[Start of section]
-- pv_equiv track=rewrite | github.com/seohye-ki/morning-in-algo | seohapark/Week3/10.23.py | convert_codon
-- ===== SOURCE A (Python) =====
-- def convert_codon(a):
--     ret = 0
--     for i in range(3):
--         if a[i] == 'A':
--             ret = (ret << 2) + 0
--         elif a[i] == 'C':
--             ret = (ret << 2) + 1
--         elif a[i] == 'G':
--             ret = (ret << 2) + 2
--         else:
--             ret = (ret << 2) + 3
--     return ret
-- ===== SOURCE B (Python) =====
-- def convert_codon(a):
--     d = {'A': 0, 'C': 1, 'G': 2}
--     s = ''.join(str(d.get(a[i], 3)) for i in range(3))
--     return int(s, 4)
-- ===== Notes on version B (the rewrite author's own statement) =====
-- stated objective: idiomatic
-- what changed: B maps the three characters to base-4 digit characters via a dict and lets int(s, 4) perform the positional arithmetic, replacing A's hand-rolled shift-and-add accumulator loop.
import Mathlib
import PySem

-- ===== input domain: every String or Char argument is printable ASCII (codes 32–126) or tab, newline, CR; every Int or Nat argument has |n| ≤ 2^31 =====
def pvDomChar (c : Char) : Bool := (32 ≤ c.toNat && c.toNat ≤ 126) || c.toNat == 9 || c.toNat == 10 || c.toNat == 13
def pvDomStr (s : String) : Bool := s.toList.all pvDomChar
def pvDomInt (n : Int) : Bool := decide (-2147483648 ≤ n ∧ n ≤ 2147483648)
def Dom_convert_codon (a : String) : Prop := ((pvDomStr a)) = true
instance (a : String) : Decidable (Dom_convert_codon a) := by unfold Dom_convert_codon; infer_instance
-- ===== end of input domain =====

-- B replaces A's shift-and-add accumulator loop by mapping the characters to base-4
-- digit characters and handing the positional arithmetic to int(s, 4) (idiomatic, same cost).

-- ===== PORT A =====
-- (ret << 2) on a Python int is exactly ret * 4
def convert_codon (a : String) : Int :=
  (PySem.List.pyRange 0 3 1).foldl (fun ret i =>
    match PySem.Str.pyGet? a i with
    | none => ret  -- IndexError in Python; excluded by Pre_
    | some c =>
      if c = 'A' then ret * 4 + 0
      else if c = 'C' then ret * 4 + 1
      else if c = 'G' then ret * 4 + 2
      else ret * 4 + 3) 0

-- ===== PORT B =====
-- d.get(a[i], 3) through a PySem.Dict, str(digit) via PySem.Int.toChars (join = flatten),
-- and int(s, 4) via PySem.Int.ofCharsBase? (the library base-4 parser).
def convert_codon_alt (a : String) : Int :=
  let d : PySem.Dict Char Int := PySem.Dict.ofList [('A', 0), ('C', 1), ('G', 2)]
  let s : List Char := ((PySem.List.pyRange 0 3 1).map (fun i =>
    match PySem.Str.pyGet? a i with
    | none => PySem.Int.toChars 3  -- IndexError in Python; excluded by Pre_
    | some c => PySem.Int.toChars (d.getD c 3))).flatten
  (PySem.Int.ofCharsBase? s 4).getD 0

-- ===== PRECONDITION & SPEC =====
-- Both A and B raise IndexError when the string has fewer than 3 characters.
def Pre_convert_codon (a : String) : Prop := 3 ≤ a.toList.length
instance (a : String) : Decidable (Pre_convert_codon a) := by unfold Pre_convert_codon; infer_instance
def pvWitness_convert_codon : String := "ACG"

def Spec_convert_codon (a : String) (out : Int) : Prop := out = convert_codon_alt a
instance (a : String) (out : Int) : Decidable (Spec_convert_codon a out) := by unfold Spec_convert_codon; infer_instance

-- ===== CLAIM (what is proved, stated in full; the proofs are below) =====
def Claim_equal_convert_codon : Prop := ∀ (a : String), Dom_convert_codon a → Pre_convert_codon a → Spec_convert_codon a (convert_codon a)

-- ===== LEMMAS AND PROOFS =====

-- the common digit value of A's branch chain and B's dict lookup
def pvDigitOf (c : Char) : Int :=
  if c = 'A' then 0 else if c = 'C' then 1 else if c = 'G' then 2 else 3

theorem pvDigitOf_bounds (c : Char) : 0 ≤ pvDigitOf c ∧ pvDigitOf c < 4 := by
  unfold pvDigitOf; split_ifs <;> omega

theorem pv_range3 : PySem.List.pyRange 0 3 1 = [0, 1, 2] := by decide

theorem pv_dictofList :
    (PySem.Dict.ofList [('A', (0:Int)), ('C', 1), ('G', 2)]) =
      PySem.Dict.mk [('A', 0), ('C', 1), ('G', 2)] := by decide

theorem pv_dict (c : Char) :
    (PySem.Dict.ofList [('A', (0:Int)), ('C', 1), ('G', 2)]).getD c 3 = pvDigitOf c := by
  rw [pv_dictofList]
  have f : ∀ x : Char, ¬ c = x → (x == c) = false := fun x h => by
    simp [beq_eq_false_iff_ne, Ne.symm h]
  simp only [PySem.Dict.getD, PySem.Dict.get?, List.find?, pvDigitOf]
  by_cases hA : c = 'A'
  · subst hA; simp
  · by_cases hC : c = 'C'
    · subst hC; simp [f _ hA]
    · by_cases hG : c = 'G'
      · subst hG; simp [f _ hA, f _ hC]
      · simp [f _ hA, f _ hC, f _ hG, hA, hC, hG]

theorem pv_get0 (a : String) (c0 c1 c2 : Char) (rest : List Char)
    (htl : a.toList = c0 :: c1 :: c2 :: rest) : PySem.Str.pyGet? a 0 = some c0 := by
  simp [htl, PySem.List.pyGet?, PySem.List.pyIdx?]
  rw [if_pos (by omega)]; simp

theorem pv_get1 (a : String) (c0 c1 c2 : Char) (rest : List Char)
    (htl : a.toList = c0 :: c1 :: c2 :: rest) : PySem.Str.pyGet? a 1 = some c1 := by
  simp [htl, PySem.List.pyGet?, PySem.List.pyIdx?]
  rw [if_pos (by omega)]; simp

theorem pv_get2 (a : String) (c0 c1 c2 : Char) (rest : List Char)
    (htl : a.toList = c0 :: c1 :: c2 :: rest) : PySem.Str.pyGet? a 2 = some c2 := by
  simp [htl, PySem.List.pyGet?, PySem.List.pyIdx?]
  rw [if_pos (by omega)]; simp

set_option maxHeartbeats 1000000 in
theorem pv_a_side (a : String) (c0 c1 c2 : Char) (rest : List Char)
    (htl : a.toList = c0 :: c1 :: c2 :: rest) :
    convert_codon a = (pvDigitOf c0 * 4 + pvDigitOf c1) * 4 + pvDigitOf c2 := by
  unfold convert_codon
  rw [pv_range3]
  simp only [List.foldl]
  rw [pv_get0 a c0 c1 c2 rest htl, pv_get1 a c0 c1 c2 rest htl, pv_get2 a c0 c1 c2 rest htl]
  simp only [pvDigitOf]
  split_ifs <;> ring

theorem pv_b_side (a : String) (c0 c1 c2 : Char) (rest : List Char)
    (htl : a.toList = c0 :: c1 :: c2 :: rest) :
    convert_codon_alt a =
      (PySem.Int.ofCharsBase?
        (PySem.Int.toChars (pvDigitOf c0) ++ PySem.Int.toChars (pvDigitOf c1) ++
         PySem.Int.toChars (pvDigitOf c2)) 4).getD 0 := by
  simp only [convert_codon_alt, pv_range3, List.map, List.flatten,
    pv_get0 a c0 c1 c2 rest htl, pv_get1 a c0 c1 c2 rest htl, pv_get2 a c0 c1 c2 rest htl,
    pv_dict]
  simp [List.append_assoc]

theorem pv_parse3 (d0 d1 d2 : Int) (h0 : 0 ≤ d0 ∧ d0 < 4) (h1 : 0 ≤ d1 ∧ d1 < 4)
    (h2 : 0 ≤ d2 ∧ d2 < 4) :
    (PySem.Int.ofCharsBase?
      (PySem.Int.toChars d0 ++ PySem.Int.toChars d1 ++ PySem.Int.toChars d2) 4).getD 0 =
      (d0 * 4 + d1) * 4 + d2 := by
  obtain ⟨h0a, h0b⟩ := h0; obtain ⟨h1a, h1b⟩ := h1; obtain ⟨h2a, h2b⟩ := h2
  interval_cases d0 <;> interval_cases d1 <;> interval_cases d2 <;> decide

-- ===== VERDICT (by name: the statement is the Claim_ definition above) =====
theorem convert_codon_spec : Claim_equal_convert_codon := by
  intro a _ hpre
  unfold Spec_convert_codon
  rcases htl : a.toList with _ | ⟨c0, _ | ⟨c1, _ | ⟨c2, rest⟩⟩⟩
  · exact absurd hpre (by simp [Pre_convert_codon, htl])
  · exact absurd hpre (by simp [Pre_convert_codon, htl])
  · exact absurd hpre (by simp [Pre_convert_codon, htl])
  · rw [pv_a_side a c0 c1 c2 rest htl, pv_b_side a c0 c1 c2 rest htl,
      pv_parse3 _ _ _ (pvDigitOf_bounds c0) (pvDigitOf_bounds c1) (pvDigitOf_bounds c2)]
[End of section]
Exercise brief ▸ Extract from the listing above the lines between the line containing "rw [pv_range3]" and the line containing "PySem.Int.toChars (pvDigitOf c2))", keeping both of those lines. Output nothing else.

Output for this task ▸
  rw [pv_range3]
  simp only [List.foldl]
  rw [pv_get0 a c0 c1 c2 rest htl, pv_get1 a c0 c1 c2 rest htl, pv_get2 a c0 c1 c2 rest htl]
  simp only [pvDigitOf]
  split_ifs <;> ring

theorem pv_b_side (a : String) (c0 c1 c2 : Char) (rest : List Char)
    (htl : a.toList = c0 :: c1 :: c2 :: rest) :
    convert_codon_alt a =
      (PySem.Int.ofCharsBase?
        (PySem.Int.toChars (pvDigitOf c0) ++ PySem.Int.toChars (pvDigitOf c1) ++
         PySem.Int.toChars (pvDigitOf c2)) 4).getD 0 := by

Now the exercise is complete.